• _Problem details_
Of the lines in the data below, write out exactly those from the one holding "pvCS (p ++ [x])" through the one holding "rw [hlen, PySem.List.pyRange_one_succ_right", both included.
(Available records begins)
-- pv_equiv track=rewrite | github.com/chenyo34/CodePractice | Tiktok/Prefix.py | getPrefixScores
-- ===== SOURCE A (Python) =====
-- def getPrefixScores(arr):
--
--     ans = []
--     for i in range(1,len(arr)+1):
--         cur_arr = []
--         temp = arr[:i]
--         cur = max(temp)
--         for n in temp:
--             n += cur
--             cur_arr.append(n)
--             cur = n
--         ans.append(sum(cur_arr) % (10**9+7))
--     return ans
-- ===== SOURCE B (Python) =====
-- def getPrefixScores(arr):
--     MOD = 10**9 + 7
--     ans = []
--     m = None  # running max of the prefix
--     s = 0     # prefix sum
--     c = 0     # cumulative sum of prefix sums
--     i = 0
--     for x in arr:
--         i += 1
--         m = x if m is None or x > m else m
--         s += x
--         c += s
--         ans.append((i * m + c) % MOD)
--     return ans
-- ===== Notes on version B (the rewrite author's own statement) =====
-- stated objective: faster
-- what changed: Replaced the per-prefix recomputation (slice, max, inner cumulative loop, sum) by a single pass maintaining the running max, the prefix sum and the cumulative sum of prefix sums, so each prefix score is i*max + cumsum in O(1).
import Mathlib
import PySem

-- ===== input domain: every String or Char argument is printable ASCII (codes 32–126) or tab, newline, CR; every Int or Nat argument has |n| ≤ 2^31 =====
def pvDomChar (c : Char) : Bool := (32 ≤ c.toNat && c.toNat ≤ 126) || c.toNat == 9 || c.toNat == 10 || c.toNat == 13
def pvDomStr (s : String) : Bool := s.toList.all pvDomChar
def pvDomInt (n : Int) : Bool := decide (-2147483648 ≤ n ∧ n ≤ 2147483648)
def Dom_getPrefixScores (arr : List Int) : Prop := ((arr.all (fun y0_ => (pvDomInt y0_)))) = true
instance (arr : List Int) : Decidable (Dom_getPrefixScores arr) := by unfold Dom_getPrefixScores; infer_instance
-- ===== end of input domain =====

-- B replaces A's per-prefix recomputation (slice, max, inner cumulative loop, sum) by
-- one pass keeping the running max, prefix sum and cumulative sum of prefix sums: O(n) vs O(n^2).

-- ===== PORT A =====
def getPrefixScores (arr : List Int) : List Int :=
  (PySem.List.pyRange 1 ((arr.length : Int) + 1) 1).foldl
    (fun ans i =>
      let temp := PySem.List.slice arr none (some i)
      -- max(temp): temp is nonempty for every i in range(1, len+1), so max never raises;
      -- .getD 0 is an unreachable default.
      let cur := (PySem.List.max? temp (fun x => x)).getD 0
      let p := temp.foldl
        (fun (st : List Int × Int) n =>
          let n' := n + st.2
          (st.1 ++ [n'], n')) ([], cur)
      ans ++ [PySem.Int.mod p.1.sum (10 ^ 9 + 7)])
    []

-- ===== PORT B =====
def getPrefixScores_alt (arr : List Int) : List Int :=
  (arr.foldl
    (fun (st : Int × Option Int × Int × Int × List Int) x =>
      let i := st.1 + 1
      let m : Option Int :=
        match st.2.1 with
        | none => some x
        | some mv => if mv < x then some x else some mv
      let s := st.2.2.1 + x
      let c := st.2.2.2.1 + s
      (i, m, s, c, st.2.2.2.2 ++ [PySem.Int.mod (i * m.getD 0 + c) (10 ^ 9 + 7)]))
    (0, none, 0, 0, [])).2.2.2.2

-- ===== PRECONDITION & SPEC =====
def Spec_getPrefixScores (arr : List Int) (out : List Int) : Prop := out = getPrefixScores_alt arr
instance (arr : List Int) (out : List Int) : Decidable (Spec_getPrefixScores arr out) := by unfold Spec_getPrefixScores; infer_instance

-- ===== CLAIM (what is proved, stated in full; the proofs are below) =====
def Claim_equal_getPrefixScores : Prop := ∀ (arr : List Int), Dom_getPrefixScores arr → Spec_getPrefixScores arr (getPrefixScores arr)

-- ===== LEMMAS AND PROOFS =====

-- running max of a list as A's/B's loops maintain it
def pvOM (l : List Int) : Option Int :=
  l.foldl (fun m x =>
    match m with
    | none => some x
    | some mv => if mv < x then some x else some mv) none

-- sum of all prefix sums of l (CSr (t) = Σ_{j=1..|t|} sum(t[:j]))
def pvCS : List Int → Int
  | [] => 0
  | n :: rest => ((rest.length : Int) + 1) * n + pvCS rest

-- the score both programs produce for the prefix p ++ [x]
def pvOut (p : List Int) (x : Int) : Int :=
  PySem.Int.mod (((p.length : Int) + 1) * (pvOM (p ++ [x])).getD 0 + (pvCS p + p.sum + x)) (10 ^ 9 + 7)

lemma pvOM_append (p : List Int) (x : Int) :
    pvOM (p ++ [x]) =
      match pvOM p with
      | none => some x
      | some mv => if mv < x then some x else some mv := by
  simp [pvOM, List.foldl_append]

lemma pvMax_eq_pvOM (l : List Int) : PySem.List.max? l (fun x => x) = pvOM l := by
  unfold PySem.List.max? pvOM
  congr 1
  funext m x
  cases m <;> rfl

lemma pvCS_append (p : List Int) (x : Int) :
    pvCS (p ++ [x]) = pvCS p + p.sum + x := by
  induction p with
  | nil => simp [pvCS]
  | cons n rest ih => simp [pvCS, ih]; ring

lemma pvInnerSum (t : List Int) (acc : List Int) (c0 : Int) :
    ((t.foldl (fun (st : List Int × Int) n => (st.1 ++ [n + st.2], n + st.2)) (acc, c0)).1).sum
      = acc.sum + (t.length : Int) * c0 + pvCS t := by
  induction t generalizing acc c0 with
  | nil => simp [pvCS]
  | cons n rest ih =>
      simp only [List.foldl_cons, ih, List.sum_append, List.sum_cons, List.sum_nil,
        List.length_cons, pvCS]
      push_cast
      ring

lemma pvA_append (p : List Int) (x : Int) :
    getPrefixScores (p ++ [x]) = getPrefixScores p ++ [pvOut p x] := by
  unfold getPrefixScores
  have hlen : ((p ++ [x]).length : Int) + 1 = (((p.length : Int) + 1) + 1) := by
    simp
  rw [hlen, PySem.List.pyRange_one_succ_right (by omega), List.foldl_append]
  have hcongr :
      (PySem.List.pyRange 1 ((p.length : Int) + 1)).foldl
        (fun ans i =>
          let temp := PySem.List.slice (p ++ [x]) none (some i)
          let cur := (PySem.List.max? temp (fun x => x)).getD 0
          let q := temp.foldl
            (fun (st : List Int × Int) n => (st.1 ++ [n + st.2], n + st.2)) ([], cur)
          ans ++ [PySem.Int.mod q.1.sum (10 ^ 9 + 7)]) []
      = (PySem.List.pyRange 1 ((p.length : Int) + 1)).foldl
        (fun ans i =>
          let temp := PySem.List.slice p none (some i)
          let cur := (PySem.List.max? temp (fun x => x)).getD 0
          let q := temp.foldl
            (fun (st : List Int × Int) n => (st.1 ++ [n + st.2], n + st.2)) ([], cur)
          ans ++ [PySem.Int.mod q.1.sum (10 ^ 9 + 7)]) [] := by
    apply PySem.List.foldl_congr_mem
    intro acc i hi
    rcases PySem.List.mem_pyRange_one.mp hi with ⟨h1, h2⟩
    have hi0 : 0 ≤ i := by omega
    have hslice : PySem.List.slice (p ++ [x]) none (some i) = PySem.List.slice p none (some i) := by
      rw [PySem.List.slice_to (p ++ [x]) hi0, PySem.List.slice_to p hi0,
        List.take_append_of_le_length (by omega)]
    simp only [hslice]
  rw [hcongr]
  -- last iteration: temp is the whole list p ++ [x]
  have hfull : PySem.List.slice (p ++ [x]) none (some ((p.length : Int) + 1)) = p ++ [x] := by
    have : ((p.length : Int) + 1) = ((p.length + 1 : Nat) : Int) := by push_cast; ring
    rw [this, PySem.List.slice_to_natCast]
    exact List.take_of_length_le (by simp)
  simp only [hfull, List.foldl_cons, List.foldl_nil, pvMax_eq_pvOM]
  have hval : PySem.Int.mod
      (((p ++ [x]).foldl (fun (st : List Int × Int) n => (st.1 ++ [n + st.2], n + st.2))
        ([], (pvOM (p ++ [x])).getD 0)).1.sum) (10 ^ 9 + 7) = pvOut p x := by
    rw [pvInnerSum, pvCS_append]
    unfold pvOut
    congr 1
    simp only [List.sum_nil, List.length_append, List.length_cons, List.length_nil]
    push_cast
    ring
  rw [hval]

lemma pvB_state (p : List Int) :
    p.foldl
      (fun (st : Int × Option Int × Int × Int × List Int) x =>
        let i := st.1 + 1
        let m : Option Int :=
          match st.2.1 with
          | none => some x
          | some mv => if mv < x then some x else some mv
        let s := st.2.2.1 + x
        let c := st.2.2.2.1 + s
        (i, m, s, c, st.2.2.2.2 ++ [PySem.Int.mod (i * m.getD 0 + c) (10 ^ 9 + 7)]))
      (0, none, 0, 0, [])
    = ((p.length : Int), pvOM p, p.sum, pvCS p, getPrefixScores_alt p) := by
  induction p using List.reverseRecOn with
  | nil => simp [pvOM, pvCS, getPrefixScores_alt]
  | append_singleton p x ih =>
      rw [List.foldl_append, ih]
      simp only [List.foldl_cons, List.foldl_nil]
      have h5 : getPrefixScores_alt (p ++ [x])
          = ((p ++ [x]).foldl
              (fun (st : Int × Option Int × Int × Int × List Int) x =>
                let i := st.1 + 1
                let m : Option Int :=
                  match st.2.1 with
                  | none => some x
                  | some mv => if mv < x then some x else some mv
                let s := st.2.2.1 + x
                let c := st.2.2.2.1 + s
                (i, m, s, c, st.2.2.2.2 ++ [PySem.Int.mod (i * m.getD 0 + c) (10 ^ 9 + 7)]))
              (0, none, 0, 0, [])).2.2.2.2 := rfl
    -- recompute the last step on the right-hand side as well
      rw [h5, List.foldl_append, ih]
      simp only [List.foldl_cons, List.foldl_nil]
      refine Prod.ext ?_ (Prod.ext ?_ (Prod.ext ?_ (Prod.ext ?_ ?_)))
      · simp
      · simp [pvOM_append]
      · simp [List.sum_append]
      · simp [pvCS_append]; ring
      · rfl

lemma pvB_append (p : List Int) (x : Int) :
    getPrefixScores_alt (p ++ [x]) = getPrefixScores_alt p ++ [pvOut p x] := by
  show ((p ++ [x]).foldl _ (0, none, 0, 0, [])).2.2.2.2 = _
  rw [List.foldl_append, pvB_state p]
  simp only [List.foldl_cons, List.foldl_nil]
  unfold pvOut
  rw [pvOM_append]
  rcases h : pvOM p with _ | mv <;> simp <;> ring_nf

lemma pvMain (arr : List Int) : getPrefixScores arr = getPrefixScores_alt arr := by
  induction arr using List.reverseRecOn with
  | nil => rfl
  | append_singleton p x ih => rw [pvA_append, pvB_append, ih]

-- ===== VERDICT (by name: the statement is the Claim_ definition above) =====
theorem getPrefixScores_spec : Claim_equal_getPrefixScores := by
  intro arr _
  unfold Spec_getPrefixScores
  exact pvMain arr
(Available records ends)
• _Solution for this exercise_
    pvCS (p ++ [x]) = pvCS p + p.sum + x := by
  induction p with
  | nil => simp [pvCS]
  | cons n rest ih => simp [pvCS, ih]; ring

lemma pvInnerSum (t : List Int) (acc : List Int) (c0 : Int) :
    ((t.foldl (fun (st : List Int × Int) n => (st.1 ++ [n + st.2], n + st.2)) (acc, c0)).1).sum
      = acc.sum + (t.length : Int) * c0 + pvCS t := by
  induction t generalizing acc c0 with
  | nil => simp [pvCS]
  | cons n rest ih =>
      simp only [List.foldl_cons, ih, List.sum_append, List.sum_cons, List.sum_nil,
        List.length_cons, pvCS]
      push_cast
      ring

lemma pvA_append (p : List Int) (x : Int) :
    getPrefixScores (p ++ [x]) = getPrefixScores p ++ [pvOut p x] := by
  unfold getPrefixScores
  have hlen : ((p ++ [x]).length : Int) + 1 = (((p.length : Int) + 1) + 1) := by
    simp
  rw [hlen, PySem.List.pyRange_one_succ_right (by omega), List.foldl_append]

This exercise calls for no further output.